Review the current editions of the United States Pharmacopeia (USP), and Remington's Pharmaceutical Sciences for information on specific products or dosage forms. Also IOM Chapter 10 provides a consolidated list of pertinent guides and guidelines which may be applicable during drug inspections.

Review 21 CFR 203 "Prescription Drug Marketing", 21 CFR 205 "Guidelines for State Licensing of Rx Drug Distributors", and CP 7356.022, Enforcement of the Prescription Drug Marketing Act (PDMA). Survey summary reports are posted on the Division of Compliance Risk Management and Surveillance/CDER website for the Districts' review in planning drug inspections.
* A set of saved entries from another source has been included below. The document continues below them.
-- pv_equiv track=rewrite | github.com/hanjinliu/magic-class | magicclass/widgets/codeedit.py | _get_indents
-- ===== SOURCE A (Python) =====
-- _TAB = " " * 4
--
-- def _get_indents(text: str) -> int:
--     chars = []
--     for c in text:
--         if c == " ":
--             chars.append(" ")
--         elif c == "\t":
--             chars.append(_TAB)
--         else:
--             break
--     return "".join(chars)
-- ===== SOURCE B (Python) =====
-- _TAB = " " * 4
--
-- def _get_indents(text: str) -> int:
--     stripped = text.lstrip(" \t")
--     indent = text[: len(text) - len(stripped)]
--     return indent.replace("\t", _TAB)
-- ===== Notes on version B (the rewrite author's own statement) =====
-- stated objective: idiomatic
-- what changed: Replaces the char-by-char loop with list accumulator and join by a two-stage decomposition: strip the leading space/tab characters to slice off the indent prefix, then expand tabs with a single replace pass.
import Mathlib
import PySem

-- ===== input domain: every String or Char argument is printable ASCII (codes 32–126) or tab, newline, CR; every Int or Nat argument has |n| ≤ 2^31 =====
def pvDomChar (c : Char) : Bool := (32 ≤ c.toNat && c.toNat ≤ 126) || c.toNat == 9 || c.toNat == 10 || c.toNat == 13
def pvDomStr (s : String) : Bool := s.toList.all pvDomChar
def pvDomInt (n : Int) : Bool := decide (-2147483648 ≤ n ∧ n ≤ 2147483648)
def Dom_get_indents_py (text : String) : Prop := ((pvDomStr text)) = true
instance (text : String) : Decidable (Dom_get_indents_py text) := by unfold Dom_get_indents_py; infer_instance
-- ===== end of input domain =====

-- B replaces A's char-by-char accumulator loop with lstrip-based prefix slicing plus one replace pass (idiomatic; same return value).

-- ===== PORT A =====
-- the for-loop with break, accumulating the list `chars` of string pieces
def getIndentsLoop : List Char → List String
  | [] => []
  | c :: rest =>
    if c == ' ' then " " :: getIndentsLoop rest
    else if c == '\t' then "    " :: getIndentsLoop rest
    else []

def get_indents_py (text : String) : String :=
  PySem.Str.join "" (getIndentsLoop text.toList)

-- ===== PORT B =====
def get_indents_py_alt (text : String) : String :=
  -- text.lstrip(" \t"): PySem has no left-only stripChars, so the exact hand port:
  -- drop leading characters contained in " \t"
  let stripped : List Char := text.toList.dropWhile (fun c => c == ' ' || c == '\t')
  -- text[: len(text) - len(stripped)]
  let indent : List Char :=
    PySem.List.slice text.toList none (some ((text.toList.length - stripped.length : Nat) : Int))
  -- indent.replace("\t", _TAB)
  PySem.Str.replace (String.ofList indent) "\t" "    "

-- ===== PRECONDITION & SPEC =====
def Spec_get_indents_py (text : String) (out : String) : Prop := out = get_indents_py_alt text
instance (text : String) (out : String) : Decidable (Spec_get_indents_py text out) := by unfold Spec_get_indents_py; infer_instance

-- ===== CLAIM (what is proved, stated in full; the proofs are below) =====
def Claim_equal_get_indents_py : Prop := ∀ (text : String), Dom_get_indents_py text → Spec_get_indents_py text (get_indents_py text)

-- ===== LEMMAS AND PROOFS =====

-- joining with the empty separator is concatenation
theorem join_nil_eq_flatten (parts : List (List Char)) :
    PySem.Chars.join [] parts = parts.flatten := by
  induction parts with
  | nil => simp [PySem.Chars.join_nil]
  | cons p rest ih =>
    cases rest with
    | nil => simp [PySem.Chars.join_singleton]
    | cons q rest' =>
      rw [PySem.Chars.join_cons_cons]
      simp at ih ⊢
      simpa using ih

-- A's joined accumulator, characterised as a flatMap over the takeWhile prefix
theorem loop_flatten (l : List Char) :
    ((getIndentsLoop l).map String.toList).flatten =
      (l.takeWhile (fun c => c == ' ' || c == '\t')).flatMap
        (fun c => if c == '\t' then "    ".toList else [c]) := by
  induction l with
  | nil => simp [getIndentsLoop]
  | cons c rest ih =>
    by_cases hs : c = ' '
    · subst hs; simp [getIndentsLoop, ih]
    · by_cases ht : c = '\t'
      · subst ht; simp [getIndentsLoop, ih]
      · simp [getIndentsLoop, hs, ht]

-- replace with a single-character (nonempty) needle, on the fuel-based go
theorem replace_go_single (o : Char) (new : List Char) :
    ∀ (s acc : List Char) (fuel : Nat), s.length ≤ fuel →
      PySem.Chars.replace.go [o] new fuel s acc =
        acc.reverse ++ s.flatMap (fun c => if c == o then new else [c]) := by
  intro s
  induction s with
  | nil =>
    intro acc fuel _
    cases fuel <;> simp [PySem.Chars.replace.go]
  | cons c t ih =>
    intro acc fuel hf
    cases fuel with
    | zero => simp at hf
    | succ n =>
      simp only [PySem.Chars.replace.go]
      by_cases h : c = o
      · subst h
        have hp : List.isPrefixOf [c] (c :: t) = true := by
          simp [List.isPrefixOf]
        rw [if_pos hp]
        have hd : List.drop [c].length (c :: t) = t := rfl
        rw [hd]
        simp only [List.length_cons] at hf
        rw [ih (new.reverse ++ acc) n (by omega)]
        simp
      · have hp : List.isPrefixOf [o] (c :: t) = false := by
          simp [List.isPrefixOf]; exact fun hco => h hco.symm
        rw [if_neg (by simp [hp])]
        simp only [List.length_cons] at hf
        rw [ih (c :: acc) n (by omega)]
        simp [h]

theorem replace_single (s : List Char) (o : Char) (new : List Char) :
    PySem.Chars.replace s [o] new =
      s.flatMap (fun c => if c == o then new else [c]) := by
  unfold PySem.Chars.replace
  rw [if_neg (by simp)]
  simpa using replace_go_single o new s [] s.length le_rfl

-- the slice in B is exactly the takeWhile prefix
theorem slice_eq_takeWhile (l : List Char) (p : Char → Bool) :
    PySem.List.slice l none (some ((l.length - (l.dropWhile p).length : Nat) : Int)) =
      l.takeWhile p := by
  rw [PySem.List.slice_to l (by positivity)]
  have h := congrArg List.length (List.takeWhile_append_dropWhile (p := p) (l := l))
  simp only [List.length_append] at h
  have hlen : l.length - (l.dropWhile p).length = (l.takeWhile p).length := by omega
  rw [Int.toNat_natCast, hlen]
  exact (List.prefix_iff_eq_take.mp (List.takeWhile_prefix p)).symm

-- ===== VERDICT (by name: the statement is the Claim_ definition above) =====
theorem get_indents_py_spec : Claim_equal_get_indents_py := by
  intro text _
  unfold Spec_get_indents_py
  apply String.toList_inj.mp
  unfold get_indents_py get_indents_py_alt
  rw [PySem.Str.toList_join, PySem.Str.toList_replace]
  have h0 : ("".toList : List Char) = [] := rfl
  have h1 : ("\t".toList : List Char) = ['\t'] := rfl
  rw [h0, h1]
  rw [join_nil_eq_flatten, loop_flatten]
  rw [slice_eq_takeWhile text.toList (fun c => c == ' ' || c == '\t')]
  have : (String.ofList (text.toList.takeWhile (fun c => c == ' ' || c == '\t'))).toList
      = text.toList.takeWhile (fun c => c == ' ' || c == '\t') := by simp
  rw [this, replace_single]
-- pv_equiv track=rewrite | github.com/jinho-waah/Practice | 백준/Gold/5557. 1학년/1학년.py | count_valid_equations
-- ===== SOURCE A (Python) =====
-- def count_valid_equations(n, numbers):
--     # DP 테이블 초기화: dp[i][j]는 i번째 숫자까지 계산했을 때 값 j가 나오는 경우의 수
--     dp = [[0] * 21 for _ in range(n)]
--     dp[0][numbers[0]] = 1  # 첫 번째 숫자는 그대로 사용
--
--     # DP 계산
--     for i in range(1, n - 1):  # 마지막 숫자는 결과로 사용하므로 제외
--         for j in range(21):  # 가능한 값은 0~20
--             if dp[i - 1][j] > 0:  # 이전 단계에서 유효한 값만 고려
--                 if j + numbers[i] <= 20:  # 덧셈
--                     dp[i][j + numbers[i]] += dp[i - 1][j]
--                 if j - numbers[i] >= 0:  # 뺄셈
--                     dp[i][j - numbers[i]] += dp[i - 1][j]
--
--     # 마지막 숫자를 결과로 사용
--     return dp[n - 2][numbers[-1]]
-- ===== SOURCE B (Python) =====
-- def count_valid_equations(n, numbers):
--     # Top-down memoized recursion: rec(i, j) = number of ways the prefix
--     # numbers[0..i] can evaluate to j (0 <= j <= 20).
--     memo = {}
--
--     def rec(i, j):
--         if i == 0:
--             return 1 if j == numbers[0] else 0
--         if (i, j) not in memo:
--             total = 0
--             if j - numbers[i] >= 0:      # previous value, reached by adding numbers[i]
--                 total += rec(i - 1, j - numbers[i])
--             if j + numbers[i] <= 20:     # previous value, reached by subtracting numbers[i]
--                 total += rec(i - 1, j + numbers[i])
--             memo[(i, j)] = total
--         return memo[(i, j)]
--
--     if n == 1:
--         return rec(0, numbers[-1])
--     return rec(n - 2, numbers[-1])
-- ===== Notes on version B (the rewrite author's own statement) =====
-- stated objective: alternative
-- what changed: Replaces A's forward tabulated DP (an n x 21 table filled by a full sweep over all rows and all 21 cells) with a top-down memoized recursion on (index, partial value) that starts from the target value and fills only reachable states on demand.
-- intended difference: On one- and two-number inputs whose first and last numbers differ by exactly 21, A's negative index into its 21-cell row wraps around onto the cell set for the first number and A returns 1, while B returns 0, the intended count, since a single number never equals a different target value. — e.g. on count_valid_equations(2, [20, -1]): A returns 1, B returns 0
-- outside the precondition, e.g. on count_valid_equations(3, [-1, 0, 20]): A returns 2, B returns 0; on count_valid_equations(3, [0, -3, 18]): A returns 1, B returns 0; on count_valid_equations(5, [10, 18, 6]): A returns 0, B raises IndexError
import Mathlib
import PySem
540.02 - Inspectional Approach

In-depth inspection of all manufacturing and control operations is usually not feasible or practical. An audit approach is recommended in which therapeutically significant drugs and those drugs, which are difficult to manufacture, are covered in greater detail.

The bioavailability regulations, 21 CFR 320, cover those drugs, which are therapeutically significant and for which manufacturing changes can affect efficacy. Some manufacturers have difficulty in complying with the dissolution specifications established for many products. Also, significant problems are not uncommon with timed release or delayed release drugs requiring multiple dissolution (release) tests.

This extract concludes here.